UN shelters are overflowing, he said, and UN staff – “the very people leading the humanitarian response” – are being killed.

“Tens of thousands may soon be stranded in the streets of Gaza, without food, water and shelter if attacks on these areas continue,” he said.

Heavy smoke billows following an Israeli military strike in Gaza City. Photo: AFP
He called on the international community to take political action to put an end to the carnage, which continued on Wednesday when three air strikes on the outskirts of the town Shujaiyah killed 15 and injured 150. As thick black smoke billowed from the initial air strike witnesses said emergency services and civilians rushed to help the dead and injured, only to be hit with a further two air strikes minutes later.

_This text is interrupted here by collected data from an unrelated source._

-- pv_equiv track=rewrite | github.com/MelanyAvila/Ejercicios-clase-8 | funciones/punto_1.py | recorrer_lista_ambos_lados
-- ===== SOURCE A (Python) =====
-- def recorrer_lista_ambos_lados(ingresos: list):
--     recorrido_adelante = []
--     recorrido_atras = []
--
--     # adelante
--     for item in ingresos:
--         recorrido_adelante = recorrido_adelante + [item]
--
--     # atras
--     for i in range(len(ingresos) - 1, -1, -1):
--         recorrido_atras = recorrido_atras + [ingresos[i]]
--     return recorrido_adelante, recorrido_atras
-- ===== SOURCE B (Python) =====
-- def recorrer_lista_ambos_lados(ingresos: list):
--     recorrido_adelante = []
--     recorrido_atras = []
--     for item in ingresos:
--         recorrido_adelante.append(item)
--         recorrido_atras.insert(0, item)
--     return recorrido_adelante, recorrido_atras
-- ===== Notes on version B (the rewrite author's own statement) =====
-- stated objective: faster
-- what changed: One forward pass builds both lists (append to the forward list, prepend to the backward one via insert(0, item)), replacing A's two loops whose 'acc = acc + [item]' rebuilds the whole accumulator each iteration and whose second loop reads by reverse index.
import Mathlib
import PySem

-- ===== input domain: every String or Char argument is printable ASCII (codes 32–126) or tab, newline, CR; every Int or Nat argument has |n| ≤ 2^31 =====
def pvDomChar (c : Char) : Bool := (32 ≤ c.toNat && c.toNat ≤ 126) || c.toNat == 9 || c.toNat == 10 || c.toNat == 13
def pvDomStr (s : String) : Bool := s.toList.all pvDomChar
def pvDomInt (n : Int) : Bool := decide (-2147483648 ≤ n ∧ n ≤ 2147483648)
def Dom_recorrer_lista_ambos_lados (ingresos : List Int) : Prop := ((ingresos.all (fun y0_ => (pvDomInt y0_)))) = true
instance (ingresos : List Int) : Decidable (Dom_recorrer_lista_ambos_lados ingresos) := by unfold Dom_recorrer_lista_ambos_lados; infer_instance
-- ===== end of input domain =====

-- B builds both lists in one forward pass (append forward, prepend backward); no mutation of the input in either version.

-- ===== PORT A =====
def recorrer_lista_ambos_lados (ingresos : List Int) : List Int × List Int :=
  -- adelante: for item in ingresos: recorrido_adelante = recorrido_adelante + [item]
  let recorrido_adelante := ingresos.foldl (fun acc item => acc ++ [item]) []
  -- atras: for i in range(len(ingresos) - 1, -1, -1): recorrido_atras = recorrido_atras + [ingresos[i]]
  let recorrido_atras :=
    (PySem.List.pyRange ((ingresos.length : Int) - 1) (-1) (-1)).foldl
      (fun acc i => acc ++ [PySem.List.pyGetD ingresos i 0]) []
  (recorrido_adelante, recorrido_atras)

-- ===== PORT B =====
def recorrer_lista_ambos_lados_alt (ingresos : List Int) : List Int × List Int :=
  -- single pass: append item to the forward list, cons item onto the backward list
  ingresos.foldl (fun p item => (p.1 ++ [item], item :: p.2)) ([], [])

-- ===== PRECONDITION & SPEC =====
def Spec_recorrer_lista_ambos_lados (ingresos : List Int) (out : List Int × List Int) : Prop := out = recorrer_lista_ambos_lados_alt ingresos
instance (ingresos : List Int) (out : List Int × List Int) : Decidable (Spec_recorrer_lista_ambos_lados ingresos out) := by unfold Spec_recorrer_lista_ambos_lados; infer_instance

-- ===== CLAIM (what is proved, stated in full; the proofs are below) =====
def Claim_equal_recorrer_lista_ambos_lados : Prop := ∀ (ingresos : List Int), Dom_recorrer_lista_ambos_lados ingresos → Spec_recorrer_lista_ambos_lados ingresos (recorrer_lista_ambos_lados ingresos)

-- ===== LEMMAS AND PROOFS =====

-- A's forward loop appends each element: the result is init ++ l.
theorem foldl_append_singleton (l : List Int) (init : List Int) :
    l.foldl (fun acc item => acc ++ [item]) init = init ++ l := by
  induction l generalizing init with
  | nil => simp
  | cons x xs ih => simp [List.foldl, ih]

-- An append-of-image fold is init ++ map.
theorem foldl_append_map (g : Int → Int) (l : List Int) (init : List Int) :
    l.foldl (fun acc i => acc ++ [g i]) init = init ++ l.map g := by
  induction l generalizing init with
  | nil => simp
  | cons x xs ih => simp [List.foldl, ih]

-- B's single pass produces (init₁ ++ l, l.reverse ++ init₂).
theorem foldl_both (l : List Int) (f b : List Int) :
    l.foldl (fun p item => (p.1 ++ [item], item :: p.2)) (f, b)
      = (f ++ l, l.reverse ++ b) := by
  induction l generalizing f b with
  | nil => simp
  | cons x xs ih => simp [List.foldl, ih]

-- A's backward loop yields the reverse of the list.
theorem a_backward (ingresos : List Int) :
    (PySem.List.pyRange ((ingresos.length : Int) - 1) (-1) (-1)).foldl
      (fun acc i => acc ++ [PySem.List.pyGetD ingresos i 0]) [] = ingresos.reverse := by
  have hr : PySem.List.pyRange ((ingresos.length : Int) - 1) (-1) (-1)
      = (PySem.List.pyRange 0 (ingresos.length : Int) 1).reverse := by
    rw [PySem.List.pyRange_neg_one_eq_reverse]; norm_num
  rw [hr, foldl_append_map, List.nil_append, List.map_reverse, PySem.List.map_pyGetD_pyRange_zero']

-- ===== VERDICT (by name: the statement is the Claim_ definition above) =====
theorem recorrer_lista_ambos_lados_spec : Claim_equal_recorrer_lista_ambos_lados := by
  intro ingresos _
  unfold Spec_recorrer_lista_ambos_lados recorrer_lista_ambos_lados recorrer_lista_ambos_lados_alt
  rw [foldl_both, foldl_append_singleton, a_backward]
  simp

The attack was carried during a four-hour “humanitarian lull” announced by the Israeli Defence Force – it had warned “the humanitarian window will not apply to the areas in which IDF soldiers are currently operating”, including Shujaiyah.

Amid scenes of panic and carnage, with bodies torn apart and the severely injured being carried by hand to waiting ambulances, the people of Gaza prepared for another terrifying night of bombardment from Israeli navy boats and F16s.

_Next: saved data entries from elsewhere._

-- pv_equiv track=rewrite | github.com/Brunopezman/Algoritmos-y-Programacion-I | Ejercicios guia/6. Cadenas de caracteres/6.2_6.3.py | replace_x
-- ===== SOURCE A (Python) =====
-- def replace_x(cadena, caracter, cantidad_reemplazos):
--
--     nueva_cadena = ''
--     acumulado = 0
--
--     for digito in cadena:
--         acumulado +=1
--         if acumulado <= cantidad_reemplazos:
--             nueva_cadena += caracter
--         else:
--             nueva_cadena += digito
--
--     return nueva_cadena
-- ===== SOURCE B (Python) =====
-- def replace_x(cadena, caracter, cantidad_reemplazos):
--     k = min(max(cantidad_reemplazos, 0), len(cadena))
--     return caracter * k + cadena[k:]
-- ===== Notes on version B (the rewrite author's own statement) =====
-- stated objective: simpler
-- what changed: Replaces A's per-character loop with running counter and incremental concatenation by a single clamped count k = min(max(n,0), len(cadena)) and two slice-level operations: caracter * k + cadena[k:].
import Mathlib
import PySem

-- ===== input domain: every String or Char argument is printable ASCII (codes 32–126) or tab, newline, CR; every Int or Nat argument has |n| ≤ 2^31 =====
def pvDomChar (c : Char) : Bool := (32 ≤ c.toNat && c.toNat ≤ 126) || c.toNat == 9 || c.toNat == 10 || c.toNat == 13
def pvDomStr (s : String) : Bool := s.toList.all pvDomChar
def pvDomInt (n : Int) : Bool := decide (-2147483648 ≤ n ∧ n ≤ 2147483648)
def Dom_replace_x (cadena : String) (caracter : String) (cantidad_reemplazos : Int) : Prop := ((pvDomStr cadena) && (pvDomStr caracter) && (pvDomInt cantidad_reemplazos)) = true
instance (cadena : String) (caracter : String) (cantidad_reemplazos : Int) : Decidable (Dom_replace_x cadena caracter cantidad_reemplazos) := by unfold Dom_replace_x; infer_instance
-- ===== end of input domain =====

-- B replaces A's per-character loop with a clamped count k and two slice-level
-- operations (caracter * k + cadena[k:]); objective: simpler.

-- ===== PORT A =====
-- one loop iteration: acumulado += 1; append caracter or the current character
def replace_x_step (c : List Char) (n : Int) (st : List Char × Int) (d : Char) : List Char × Int :=
  let ac := st.2 + 1
  if ac ≤ n then (st.1 ++ c, ac) else (st.1 ++ [d], ac)

def replace_x (cadena : String) (caracter : String) (cantidad_reemplazos : Int) : String :=
  String.mk ((cadena.toList.foldl (replace_x_step caracter.toList cantidad_reemplazos) ([], 0)).1)

-- ===== PORT B =====
def replace_x_alt (cadena : String) (caracter : String) (cantidad_reemplazos : Int) : String :=
  let k : Int := min (max cantidad_reemplazos 0) (cadena.toList.length : Int)
  String.mk (PySem.List.pyRepeat caracter.toList k ++ PySem.List.slice cadena.toList (some k) none)

-- ===== PRECONDITION & SPEC =====
def Spec_replace_x (cadena : String) (caracter : String) (cantidad_reemplazos : Int) (out : String) : Prop := out = replace_x_alt cadena caracter cantidad_reemplazos
instance (cadena : String) (caracter : String) (cantidad_reemplazos : Int) (out : String) : Decidable (Spec_replace_x cadena caracter cantidad_reemplazos out) := by unfold Spec_replace_x; infer_instance

-- ===== CLAIM (what is proved, stated in full; the proofs are below) =====
def Claim_equal_replace_x : Prop := ∀ (cadena : String) (caracter : String) (cantidad_reemplazos : Int), Dom_replace_x cadena caracter cantidad_reemplazos → Spec_replace_x cadena caracter cantidad_reemplazos (replace_x cadena caracter cantidad_reemplazos)

-- ===== LEMMAS AND PROOFS =====

-- A's loop with counter a produces clamp(n - a) copies of the fill string
-- followed by the untouched suffix.
theorem replace_x_loop (c : List Char) (n : Int) :
    ∀ (l : List Char) (acc : List Char) (a : Int),
      (l.foldl (replace_x_step c n) (acc, a)).1
        = acc ++ (List.replicate ((min (max (n - a) 0) (l.length : Int)).toNat) c).flatten
              ++ l.drop ((min (max (n - a) 0) (l.length : Int)).toNat) := by
  intro l
  induction l with
  | nil => intro acc a; simp
  | cons d t ih =>
    intro acc a
    simp only [List.foldl_cons, replace_x_step]
    by_cases h : a + 1 ≤ n
    · rw [if_pos h, ih]
      have hk : (min (max (n - a) 0) ((d :: t).length : Int)).toNat
          = (min (max (n - (a + 1)) 0) ((t.length : Int))).toNat + 1 := by
        simp only [List.length_cons]; push_cast; omega
      rw [hk]
      simp [List.replicate_succ, List.append_assoc]
    · rw [if_neg h, ih]
      have hk : (min (max (n - a) 0) ((d :: t).length : Int)).toNat = 0 := by
        simp only [List.length_cons]; push_cast; omega
      have hk' : (min (max (n - (a + 1)) 0) ((t.length : Int))).toNat = 0 := by omega
      rw [hk, hk']
      simp

-- ===== VERDICT (by name: the statement is the Claim_ definition above) =====
theorem replace_x_spec : Claim_equal_replace_x := by
  intro cadena caracter n _
  have hk : (0:Int) ≤ min (max n 0) (cadena.toList.length : Int) := by positivity
  unfold Spec_replace_x replace_x replace_x_alt
  simp only [replace_x_loop, PySem.List.slice_from cadena.toList hk, PySem.List.pyRepeat, List.nil_append,
    sub_zero]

“This atrocity is barbarity personified,” director-general of the Ministry of Health in Gaza Dr Medhat Abbas said, amid scenes of chaos at hospitals in the centre and north of the coastal strip.

More than 108 Palestinians were killed in Israeli air strikes and shelling on Wednesday alone, bringing the toll to at least 1318 dead and 7100 wounded. Human rights groups say 80 per cent of the casualties are civilian and of them, 31 per cent are children.

The Obama administration, without naming Israel, condemned the shelling of the UNRWA school and urged a prompt investigation into the incident.

As its soldiers carried out the deadly attack on Shujaiyah, Israel’s security cabinet held a five-hour meeting to discuss its operations in Gaza. Local media reported that the cabinet had ordered the IDF to continue its offensive against Hamas in Gaza.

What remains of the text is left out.